「明日の高崎」荒木征二

高崎市議会議員・荒木征二の日々を書き連ねています。

6月定例会 活動報告

6月25日、6月定例会が閉会となりました。今回もいろいろな案件が浮上してきまして、充実した議論ができた定例会になりました。さて、今回も一般質問に登壇いたしました。今号もその骨子を、ダイジェストになりますが、お伝えしまして定例会報告とさせていただきます。通告

通告件名1「窓口時間について」

 本市の窓口時間は、一部を除くほとんどが8:30〜17:15です。そして、市職員の執務時間も規則で8:30〜17:15と定められています。

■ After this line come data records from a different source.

-- pv_equiv track=rewrite | github.com/christian-miljkovic/interview | CompanyChallenges/company_mb/similar_words.py | list_to_len_map
-- ===== SOURCE A (Python) =====
-- def list_to_len_map(query_list):
--
--     hash_map = dict()
--
--     for phrase in query_list:
--         phrase_split = phrase.split()
--         if len(phrase_split) not in hash_map:
--             hash_map[len(phrase_split)] = [phrase_split]
--         else:
--             hash_map[len(phrase_split)].append(phrase_split)
--
--     return hash_map
-- ===== SOURCE B (Python) =====
-- def list_to_len_map(query_list):
--     splits = [phrase.split() for phrase in query_list]
--     keys = dict.fromkeys(len(s) for s in splits)
--     return {k: [s for s in splits if len(s) == k] for k in keys}
-- ===== Notes on version B (the rewrite author's own statement) =====
-- stated objective: alternative
-- what changed: Instead of one loop that mutates a dict entry per phrase, B splits all phrases once, computes the distinct word-counts in first-occurrence order with dict.fromkeys, and builds each group in one filtering comprehension per key.
import Mathlib
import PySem

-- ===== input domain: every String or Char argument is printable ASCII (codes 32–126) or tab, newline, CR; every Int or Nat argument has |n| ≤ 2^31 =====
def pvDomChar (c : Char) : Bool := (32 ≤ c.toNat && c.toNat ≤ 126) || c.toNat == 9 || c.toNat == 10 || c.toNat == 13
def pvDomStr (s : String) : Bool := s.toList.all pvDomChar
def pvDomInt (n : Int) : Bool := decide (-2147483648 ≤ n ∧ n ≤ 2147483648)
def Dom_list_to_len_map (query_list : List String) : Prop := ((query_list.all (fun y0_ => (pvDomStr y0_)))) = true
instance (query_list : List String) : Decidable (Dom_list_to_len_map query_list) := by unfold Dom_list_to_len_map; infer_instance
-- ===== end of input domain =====

-- B replaces A's incremental dict mutation by splitting everything once, deduplicating the
-- word-counts (dict.fromkeys) and building each group with one filter per key: alternative decomposition.

-- ===== PORT A =====
def list_to_len_map (query_list : List String) : List (Int × List (List String)) :=
  (query_list.foldl
    (fun hash_map phrase =>
      let phrase_split := PySem.Str.split₀ phrase
      if !(hash_map.contains ((phrase_split.length : Int))) then
        hash_map.insert ((phrase_split.length : Int)) [phrase_split]
      else
        hash_map.modify ((phrase_split.length : Int)) [] (· ++ [phrase_split]))
    PySem.Dict.empty).items

-- ===== PORT B =====
def list_to_len_map_alt (query_list : List String) : List (Int × List (List String)) :=
  let splits := query_list.map PySem.Str.split₀
  let keys := PySem.List.dedup (splits.map (fun s => ((s.length : Int))))
  keys.map (fun k => (k, splits.filter (fun s => ((s.length : Int)) == k)))

-- ===== PRECONDITION & SPEC =====
def Spec_list_to_len_map (query_list : List String) (out : List (Int × List (List String))) : Prop := out = list_to_len_map_alt query_list
instance (query_list : List String) (out : List (Int × List (List String))) : Decidable (Spec_list_to_len_map query_list out) := by unfold Spec_list_to_len_map; infer_instance

-- ===== CLAIM (what is proved, stated in full; the proofs are below) =====
def Claim_equal_list_to_len_map : Prop := ∀ (query_list : List String), Dom_list_to_len_map query_list → Spec_list_to_len_map query_list (list_to_len_map query_list)

-- ===== LEMMAS AND PROOFS =====

-- A's if/else step is exactly Python's d[k] = d.get(k, []) + [ps], i.e. Dict.modify.
lemma step_eq_modify (d : PySem.Dict Int (List (List String))) (ps : List String) :
    (if !(d.contains ((ps.length : Int))) then d.insert ((ps.length : Int)) [ps]
     else d.modify ((ps.length : Int)) [] (· ++ [ps]))
    = d.modify ((ps.length : Int)) [] (· ++ [ps]) := by
  by_cases h : d.contains ((ps.length : Int))
  · simp [h]
  · simp only [Bool.not_eq_true] at h
    simp [h, PySem.Dict.modify, PySem.Dict.getD_of_not_contains _ _ h]

-- ===== VERDICT (by name: the statement is the Claim_ definition above) =====
theorem list_to_len_map_spec : Claim_equal_list_to_len_map := by
  intro ql _
  unfold Spec_list_to_len_map list_to_len_map list_to_len_map_alt
  have hf : (fun (hm : PySem.Dict Int (List (List String))) (phrase : String) =>
      let phrase_split := PySem.Str.split₀ phrase
      if !(hm.contains ((phrase_split.length : Int))) then
        hm.insert ((phrase_split.length : Int)) [phrase_split]
      else
        hm.modify ((phrase_split.length : Int)) [] (· ++ [phrase_split]))
    = fun (hm : PySem.Dict Int (List (List String))) (phrase : String) =>
        hm.modify ((((fun p => (((PySem.Str.split₀ p).length : Int), PySem.Str.split₀ p)) phrase).1)) []
          (· ++ [((fun p => (((PySem.Str.split₀ p).length : Int), PySem.Str.split₀ p)) phrase).2]) := by
    funext hm phrase
    exact step_eq_modify hm (PySem.Str.split₀ phrase)
  rw [hf, ← List.foldl_map (f := fun p => (((PySem.Str.split₀ p).length : Int), PySem.Str.split₀ p))
        (g := fun (d : PySem.Dict Int (List (List String))) (p : Int × List String) => d.modify p.1 [] (· ++ [p.2]))]
  have hnd : ((List.map (fun p => (((PySem.Str.split₀ p).length : Int), PySem.Str.split₀ p)) ql).foldl
      (fun (d : PySem.Dict Int (List (List String))) p => d.modify p.1 [] (· ++ [p.2])) PySem.Dict.empty).keys.Nodup :=
    PySem.Dict.nodup_keys_foldl_modify_key _ (fun (p : Int × List String) => p.1) []
      (fun _ (p : Int × List String) => (· ++ [p.2])) _ PySem.Dict.nodup_keys_empty
  rw [PySem.Dict.items_eq_map_keys _ hnd []]
  rw [PySem.Dict.keys_foldl_modify_key _ (fun (p : Int × List String) => p.1) []
      (fun _ (p : Int × List String) => (· ++ [p.2]))]
  simp only [PySem.Dict.getD_foldl_modify_append, PySem.Dict.getD_empty, PySem.Dict.keys_empty,
    PySem.Set.update_nil_left, PySem.List.dedup_eq_ofList, List.map_map, List.filter_map,
    List.nil_append]
  simp [Function.comp_def]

 客観的にみると、なにも矛盾がないように見えますが、問題がないわけではありません。

 執務開始が8:30だから、窓口の職員がみな8:30に出勤すれば良いかと言えば、そうはなりません。8:30に窓口を開けるためには、例えば30分前には誰かは出勤して(全員ではないかも)、端末の電源を入れたり、カウンターを清掃したりと、前準備をしているはずですが、必ずしも時間外勤務として適切に評価されていない実態があります。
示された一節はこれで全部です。